START Source information

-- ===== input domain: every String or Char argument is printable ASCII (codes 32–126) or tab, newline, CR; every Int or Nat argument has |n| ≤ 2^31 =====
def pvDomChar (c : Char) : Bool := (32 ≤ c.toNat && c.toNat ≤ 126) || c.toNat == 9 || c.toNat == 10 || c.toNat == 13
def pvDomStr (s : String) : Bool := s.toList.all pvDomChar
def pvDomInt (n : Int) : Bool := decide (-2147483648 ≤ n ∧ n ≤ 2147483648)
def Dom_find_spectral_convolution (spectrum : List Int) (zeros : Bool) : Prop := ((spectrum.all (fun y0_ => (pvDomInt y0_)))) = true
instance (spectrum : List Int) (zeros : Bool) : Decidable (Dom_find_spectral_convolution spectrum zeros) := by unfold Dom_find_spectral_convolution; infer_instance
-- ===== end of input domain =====

-- B groups equal masses first (a multiplicity table over the sorted spectrum) and convolves the
-- distinct masses weighted by multiplicities, instead of A's pairwise double loop over all elements.

-- ===== PORT A =====
-- inner 'while j < len(spectrum)' loop; xi = spectrum[i]
def aInner (s : List Int) (zeros : Bool) (xi : Int) (j : Nat) (conv : PySem.Dict Int Int) :
    PySem.Dict Int Int :=
  if h : j < s.length then
    let xj := s[j]
    aInner s zeros xi (j + 1)
      (if (xi != xj) || zeros then conv.insert (xi - xj) (conv.getD (xi - xj) 0 + 1) else conv)
  else conv
termination_by s.length - j

-- outer 'while i < len(spectrum)' loop
def aOuter (s : List Int) (zeros : Bool) (i : Nat) (conv : PySem.Dict Int Int) :
    PySem.Dict Int Int :=
  if h : i < s.length then
    aOuter s zeros (i + 1) (aInner s zeros s[i] (i + 1) conv)
  else conv
termination_by s.length - i

def find_spectral_convolution (spectrum : List Int) (zeros : Bool) : List (Int × Int) :=
  -- spectrum = sorted(spectrum_str_to_list(spectrum), reverse=True); list input: sorted(sorted(spectrum), reverse=True)
  let s := PySem.List.sorted (PySem.List.sorted spectrum (fun x => x) false) (fun x => x) true
  (aOuter s zeros 0 PySem.Dict.empty).items

-- ===== PORT B =====
-- 'while groups: v, c = groups.pop(0); …' with the inner 'for w, cw in groups' loop
def bLoop (zeros : Bool) : List (Int × Int) → PySem.Dict Int Int → PySem.Dict Int Int
  | [], conv => conv
  | (v, c) :: groups, conv =>
    let conv1 := if zeros && decide (1 < c) then
        conv.insert 0 (conv.getD 0 0 + PySem.Int.floordiv (c * (c - 1)) 2)
      else conv
    let conv2 := groups.foldl
      (fun conv p => conv.insert (v - p.1) (conv.getD (v - p.1) 0 + c * p.2)) conv1
    bLoop zeros groups conv2

def find_spectral_convolution_alt (spectrum : List Int) (zeros : Bool) : List (Int × Int) :=
  -- counts[m] = counts.get(m, 0) + 1 over sorted(spectrum, reverse=True)
  let counts := (PySem.List.sorted spectrum (fun x => x) true).foldl
    (fun d m => d.insert m (d.getD m 0 + 1)) PySem.Dict.empty
  (bLoop zeros counts.items PySem.Dict.empty).items

-- ===== PRECONDITION & SPEC =====
def Spec_find_spectral_convolution (spectrum : List Int) (zeros : Bool) (out : List (Int × Int)) : Prop := out = find_spectral_convolution_alt spectrum zeros
instance (spectrum : List Int) (zeros : Bool) (out : List (Int × Int)) : Decidable (Spec_find_spectral_convolution spectrum zeros out) := by unfold Spec_find_spectral_convolution; infer_instance

-- ===== CLAIM (what is proved, stated in full; the proofs are below) =====
def Claim_equal_find_spectral_convolution : Prop := ∀ (spectrum : List Int) (zeros : Bool), Dom_find_spectral_convolution spectrum zeros → Spec_find_spectral_convolution spectrum zeros (find_spectral_convolution spectrum zeros)

-- ===== LEMMAS AND PROOFS =====

-- fold inserting +1 per key (A's dict update), and the weighted fold (B's dict update)
def dfold (L : List Int) (d : PySem.Dict Int Int) : PySem.Dict Int Int :=
  L.foldl (fun d k => d.insert k (d.getD k 0 + 1)) d

def wfold (P : List (Int × Int)) (d : PySem.Dict Int Int) : PySem.Dict Int Int :=
  P.foldl (fun d p => d.insert p.1 (d.getD p.1 0 + p.2)) d

-- the diffs A inserts for one outer index, then for the whole scan, in insertion order
def diffsRow (zeros : Bool) (x : Int) (t : List Int) : List Int :=
  t.filterMap (fun y => if (x != y) || zeros then some (x - y) else none)

def diffs (zeros : Bool) : List Int → List Int
  | [] => []
  | x :: t => diffsRow zeros x t ++ diffs zeros t

-- the (key, weight) pairs B inserts, in insertion order
def wrow (zeros : Bool) (v c : Int) (g : List (Int × Int)) : List (Int × Int) :=
  (if zeros && decide (1 < c) then [((0 : Int), PySem.Int.floordiv (c * (c - 1)) 2)] else []) ++
    g.map (fun p => (v - p.1, c * p.2))

def wpairs (zeros : Bool) : List (Int × Int) → List (Int × Int)
  | [] => []
  | (v, c) :: g => wrow zeros v c g ++ wpairs zeros g

def groupsOf (s : List Int) : List (Int × Int) :=
  (PySem.Set.ofList s).map (fun k => (k, (s.count k : Int)))

-- the diffs contributed by one block of c copies of x in front of r
def Zc (zeros : Bool) (x : Int) (r : List Int) : Nat → List Int
  | 0 => []
  | c + 1 => (if zeros then List.replicate c 0 else []) ++ r.map (x - ·) ++ Zc zeros x r c

theorem aInner_eq (s : List Int) (zeros : Bool) (xi : Int) (j : Nat) (conv : PySem.Dict Int Int) :
    aInner s zeros xi j conv = dfold (diffsRow zeros xi (s.drop j)) conv := by
  fun_induction aInner s zeros xi j conv with
  | case1 j conv h xj ih =>
    simp only [dite_eq_ite] at ih
    by_cases hc : (xi != s[j] || zeros) = true
    · rw [if_pos hc] at ih
      rw [if_pos hc, ih, List.drop_eq_getElem_cons h]
      simp only [diffsRow, List.filterMap_cons, hc, if_true]
      rfl
    · rw [if_neg hc] at ih
      rw [if_neg hc, ih, List.drop_eq_getElem_cons h]
      simp only [diffsRow, List.filterMap_cons, if_neg hc]
  | case2 j conv h =>
    rw [List.drop_eq_nil_iff.mpr (by omega)]
    rfl

theorem aOuter_eq (s : List Int) (zeros : Bool) (i : Nat) (conv : PySem.Dict Int Int) :
    aOuter s zeros i conv = dfold (diffs zeros (s.drop i)) conv := by
  fun_induction aOuter s zeros i conv with
  | case1 i conv h ih =>
    rw [ih, aInner_eq, List.drop_eq_getElem_cons h]
    simp only [diffs, dfold, List.foldl_append]
  | case2 i conv h =>
    rw [List.drop_eq_nil_iff.mpr (by omega)]
    rfl

theorem bLoop_eq (zeros : Bool) (g : List (Int × Int)) (conv : PySem.Dict Int Int) :
    bLoop zeros g conv = wfold (wpairs zeros g) conv := by
  induction g generalizing conv with
  | nil => rfl
  | cons p g ih =>
    obtain ⟨v, c⟩ := p
    rw [bLoop, ih]
    simp only [wpairs, wrow, wfold, List.foldl_append, List.foldl_map]
    split
    · rfl
    · rfl

theorem getD_wfold (P : List (Int × Int)) (d : PySem.Dict Int Int) (k : Int) :
    (wfold P d).getD k 0 = d.getD k 0 + ((P.filter (fun p => p.1 == k)).map (·.2)).sum := by
  induction P generalizing d with
  | nil => simp [wfold]
  | cons p P ih =>
    rw [wfold, List.foldl_cons, ← wfold, ih, List.filter_cons]
    by_cases hk : p.1 = k
    · simp [hk, PySem.Dict.getD_insert]
      ring
    · simp only [PySem.Dict.getD_insert]
      rw [if_neg (fun hkp => hk hkp.symm)]
      simp [hk]

theorem keys_wfold (P : List (Int × Int)) (d : PySem.Dict Int Int) :
    (wfold P d).keys = PySem.Set.update d.keys (P.map (·.1)) := by
  exact PySem.Dict.keys_foldl_insert_key P (·.1) (fun d p => d.getD p.1 0 + p.2) d

theorem sorted_twice (xs : List Int) :
    PySem.List.sorted (PySem.List.sorted xs (fun x => x) false) (fun x => x) true =
      PySem.List.sorted xs (fun x => x) true := by
  apply PySem.List.eq_of_perm_of_pairwise_le_of_injective (key := fun y : Int => -y)
    (fun a b hab => neg_inj.mp hab)
  · exact ((PySem.List.sorted_perm _ _ _).trans (PySem.List.sorted_perm _ _ _)).trans
      (PySem.List.sorted_perm _ _ _).symm
  · exact (PySem.List.sorted_pairwise_rev _ _).imp (by intro a b hab; omega)
  · exact (PySem.List.sorted_pairwise_rev _ _).imp (by intro a b hab; omega)

theorem update_absorb (S : PySem.Set Int) (l : List Int) (h : ∀ y ∈ l, y ∈ S) :
    PySem.Set.update S l = S := by
  rw [PySem.Set.update_eq_append_filter]
  have hnil : (PySem.Set.ofList l).filter (fun y => !(PySem.Set.contains S y)) = [] := by
    apply List.filter_eq_nil_iff.mpr
    intro y hy
    have hyS := h y (by rwa [PySem.Set.mem_ofList] at hy)
    simp [PySem.Set.contains_eq_listContains, hyS]
  rw [hnil, List.append_nil]

theorem update_congr (S : PySem.Set Int) (l₁ l₂ : List Int)
    (h : PySem.Set.ofList l₁ = PySem.Set.ofList l₂) :
    PySem.Set.update S l₁ = PySem.Set.update S l₂ := by
  rw [PySem.Set.update_eq_append_filter, PySem.Set.update_eq_append_filter, h]

theorem ofList_map_inj (f : Int → Int) (hf : Function.Injective f) (l : List Int) :
    PySem.Set.ofList (l.map f) = (PySem.Set.ofList l).map f := by
  induction l using List.reverseRecOn with
  | nil => rfl
  | append_singleton l a ih =>
    rw [List.map_append, List.map_singleton, PySem.Set.ofList_append_singleton,
      PySem.Set.ofList_append_singleton, ih]
    by_cases hm : a ∈ PySem.Set.ofList l
    · rw [PySem.Set.add_of_mem hm, PySem.Set.add_of_mem (List.mem_map_of_mem hm)]
    · rw [PySem.Set.add_of_not_mem hm,
        PySem.Set.add_of_not_mem (fun hc => hm (by
          obtain ⟨b, hb, hfb⟩ := List.mem_map.mp hc
          rwa [← hf hfb])), List.map_append, List.map_singleton]

theorem ofList_replicate_pos (c : Nat) (hc : 0 < c) (x : Int) :
    PySem.Set.ofList (List.replicate c x) = [x] := by
  induction c with
  | zero => omega
  | succ c ih =>
    rw [List.replicate_succ, PySem.Set.ofList_cons]
    rcases Nat.eq_zero_or_pos c with h0 | h0
    · subst h0; rfl
    · rw [ih h0]
      simp [PySem.Set.discard]

theorem dropWhile_head_not (p : Int → Bool) : ∀ (l : List Int) (a : Int) (r' : List Int),
    l.dropWhile p = a :: r' → p a = false := by
  intro l
  induction l with
  | nil => intro a r' h; simp at h
  | cons b l ih =>
    intro a r' h
    by_cases hb : p b
    · rw [List.dropWhile_cons_of_pos hb] at h; exact ih a r' h
    · rw [List.dropWhile_cons_of_neg hb] at h
      cases h
      simpa using hb

theorem desc_block (x : Int) (t : List Int)
    (h : (x :: t).Pairwise (fun a b => b ≤ a)) :
    ∃ c r, x :: t = List.replicate c x ++ r ∧ 0 < c ∧ (∀ y ∈ r, y < x) ∧
      r.Pairwise (fun a b => b ≤ a) ∧ (x :: t).count x = c := by
  refine ⟨((x :: t).takeWhile (· == x)).length, (x :: t).dropWhile (· == x), ?_, ?_, ?_, ?_, ?_⟩
  case _ =>
    conv_lhs => rw [← List.takeWhile_append_dropWhile (p := (· == x)) (l := x :: t)]
    congr 1
    apply List.eq_replicate_iff.mpr
    refine ⟨rfl, ?_⟩
    intro b hb
    exact eq_of_beq (List.mem_takeWhile_imp (p := (· == x)) hb)
  case _ =>
    rw [List.takeWhile_cons, if_pos (by simp)]
    simp
  case _ =>
    intro y hy
    have hle : ∀ z ∈ (x :: t).dropWhile (· == x), z ≤ x := by
      intro z hz
      have hzs : z ∈ x :: t := (List.dropWhile_sublist _).mem hz
      rcases List.mem_cons.mp hzs with h1 | h1
      · omega
      · exact List.rel_of_pairwise_cons h h1
    cases hd : (x :: t).dropWhile (· == x) with
    | nil => rw [hd] at hy; simp at hy
    | cons a r' =>
      have ha : (a == x) = false := dropWhile_head_not (· == x) _ _ _ hd
      have hax : a ≠ x := by simpa using ha
      have halt : a < x := lt_of_le_of_ne (hle a (by rw [hd]; exact List.mem_cons_self ..)) hax
      rw [hd] at hy
      rcases List.mem_cons.mp hy with h1 | h1
      · omega
      · have hpr : (a :: r').Pairwise (fun a b => b ≤ a) := hd ▸ h.sublist (List.dropWhile_sublist _)
        have := List.rel_of_pairwise_cons hpr h1
        omega
  case _ => exact h.sublist (List.dropWhile_sublist _)
  case _ =>
    conv_lhs => rw [← List.takeWhile_append_dropWhile (p := (· == x)) (l := x :: t)]
    rw [List.count_append]
    have h1 : ((x :: t).takeWhile (· == x)).count x = ((x :: t).takeWhile (· == x)).length := by
      apply List.count_eq_length.mpr
      intro b hb
      have := eq_of_beq (List.mem_takeWhile_imp (p := (· == x)) hb)
      simp [this]
    have h2 : ((x :: t).dropWhile (· == x)).count x = 0 := by
      apply List.count_eq_zero.mpr
      intro hx
      -- x ∈ dropWhile: but every element of dropWhile is < x (proved above, redo cheaply)
      cases hd : (x :: t).dropWhile (· == x) with
      | nil => rw [hd] at hx; simp at hx
      | cons a r' =>
        have ha : (a == x) = false := dropWhile_head_not (· == x) _ _ _ hd
        have hax : a ≠ x := by simpa using ha
        have hle : ∀ z ∈ (x :: t).dropWhile (· == x), z ≤ x := by
          intro z hz
          have hzs : z ∈ x :: t := (List.dropWhile_sublist _).mem hz
          rcases List.mem_cons.mp hzs with h1 | h1
          · omega
          · exact List.rel_of_pairwise_cons h h1
        rw [hd] at hx
        rcases List.mem_cons.mp hx with h1 | h1
        · exact hax h1.symm
        · have hpr : (a :: r').Pairwise (fun a b => b ≤ a) := hd ▸ h.sublist (List.dropWhile_sublist _)
          have h3 := List.rel_of_pairwise_cons hpr h1
          have h4 : a ≤ x := hle a (by rw [hd]; exact List.mem_cons_self ..)
          have : a ≠ x := hax
          omega
    omega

END Source information

*Problem requirements*: Transcribe, please, every line from the first line of the listing above through the line with "-- 'while groups: v, c". Keep both ends and nothing else.

*Solution for this task*:
-- ===== input domain: every String or Char argument is printable ASCII (codes 32–126) or tab, newline, CR; every Int or Nat argument has |n| ≤ 2^31 =====
def pvDomChar (c : Char) : Bool := (32 ≤ c.toNat && c.toNat ≤ 126) || c.toNat == 9 || c.toNat == 10 || c.toNat == 13
def pvDomStr (s : String) : Bool := s.toList.all pvDomChar
def pvDomInt (n : Int) : Bool := decide (-2147483648 ≤ n ∧ n ≤ 2147483648)
def Dom_find_spectral_convolution (spectrum : List Int) (zeros : Bool) : Prop := ((spectrum.all (fun y0_ => (pvDomInt y0_)))) = true
instance (spectrum : List Int) (zeros : Bool) : Decidable (Dom_find_spectral_convolution spectrum zeros) := by unfold Dom_find_spectral_convolution; infer_instance
-- ===== end of input domain =====

-- B groups equal masses first (a multiplicity table over the sorted spectrum) and convolves the
-- distinct masses weighted by multiplicities, instead of A's pairwise double loop over all elements.

-- ===== PORT A =====
-- inner 'while j < len(spectrum)' loop; xi = spectrum[i]
def aInner (s : List Int) (zeros : Bool) (xi : Int) (j : Nat) (conv : PySem.Dict Int Int) :
    PySem.Dict Int Int :=
  if h : j < s.length then
    let xj := s[j]
    aInner s zeros xi (j + 1)
      (if (xi != xj) || zeros then conv.insert (xi - xj) (conv.getD (xi - xj) 0 + 1) else conv)
  else conv
termination_by s.length - j

-- outer 'while i < len(spectrum)' loop
def aOuter (s : List Int) (zeros : Bool) (i : Nat) (conv : PySem.Dict Int Int) :
    PySem.Dict Int Int :=
  if h : i < s.length then
    aOuter s zeros (i + 1) (aInner s zeros s[i] (i + 1) conv)
  else conv
termination_by s.length - i

def find_spectral_convolution (spectrum : List Int) (zeros : Bool) : List (Int × Int) :=
  -- spectrum = sorted(spectrum_str_to_list(spectrum), reverse=True); list input: sorted(sorted(spectrum), reverse=True)
  let s := PySem.List.sorted (PySem.List.sorted spectrum (fun x => x) false) (fun x => x) true
  (aOuter s zeros 0 PySem.Dict.empty).items

-- ===== PORT B =====
-- 'while groups: v, c = groups.pop(0); …' with the inner 'for w, cw in groups' loop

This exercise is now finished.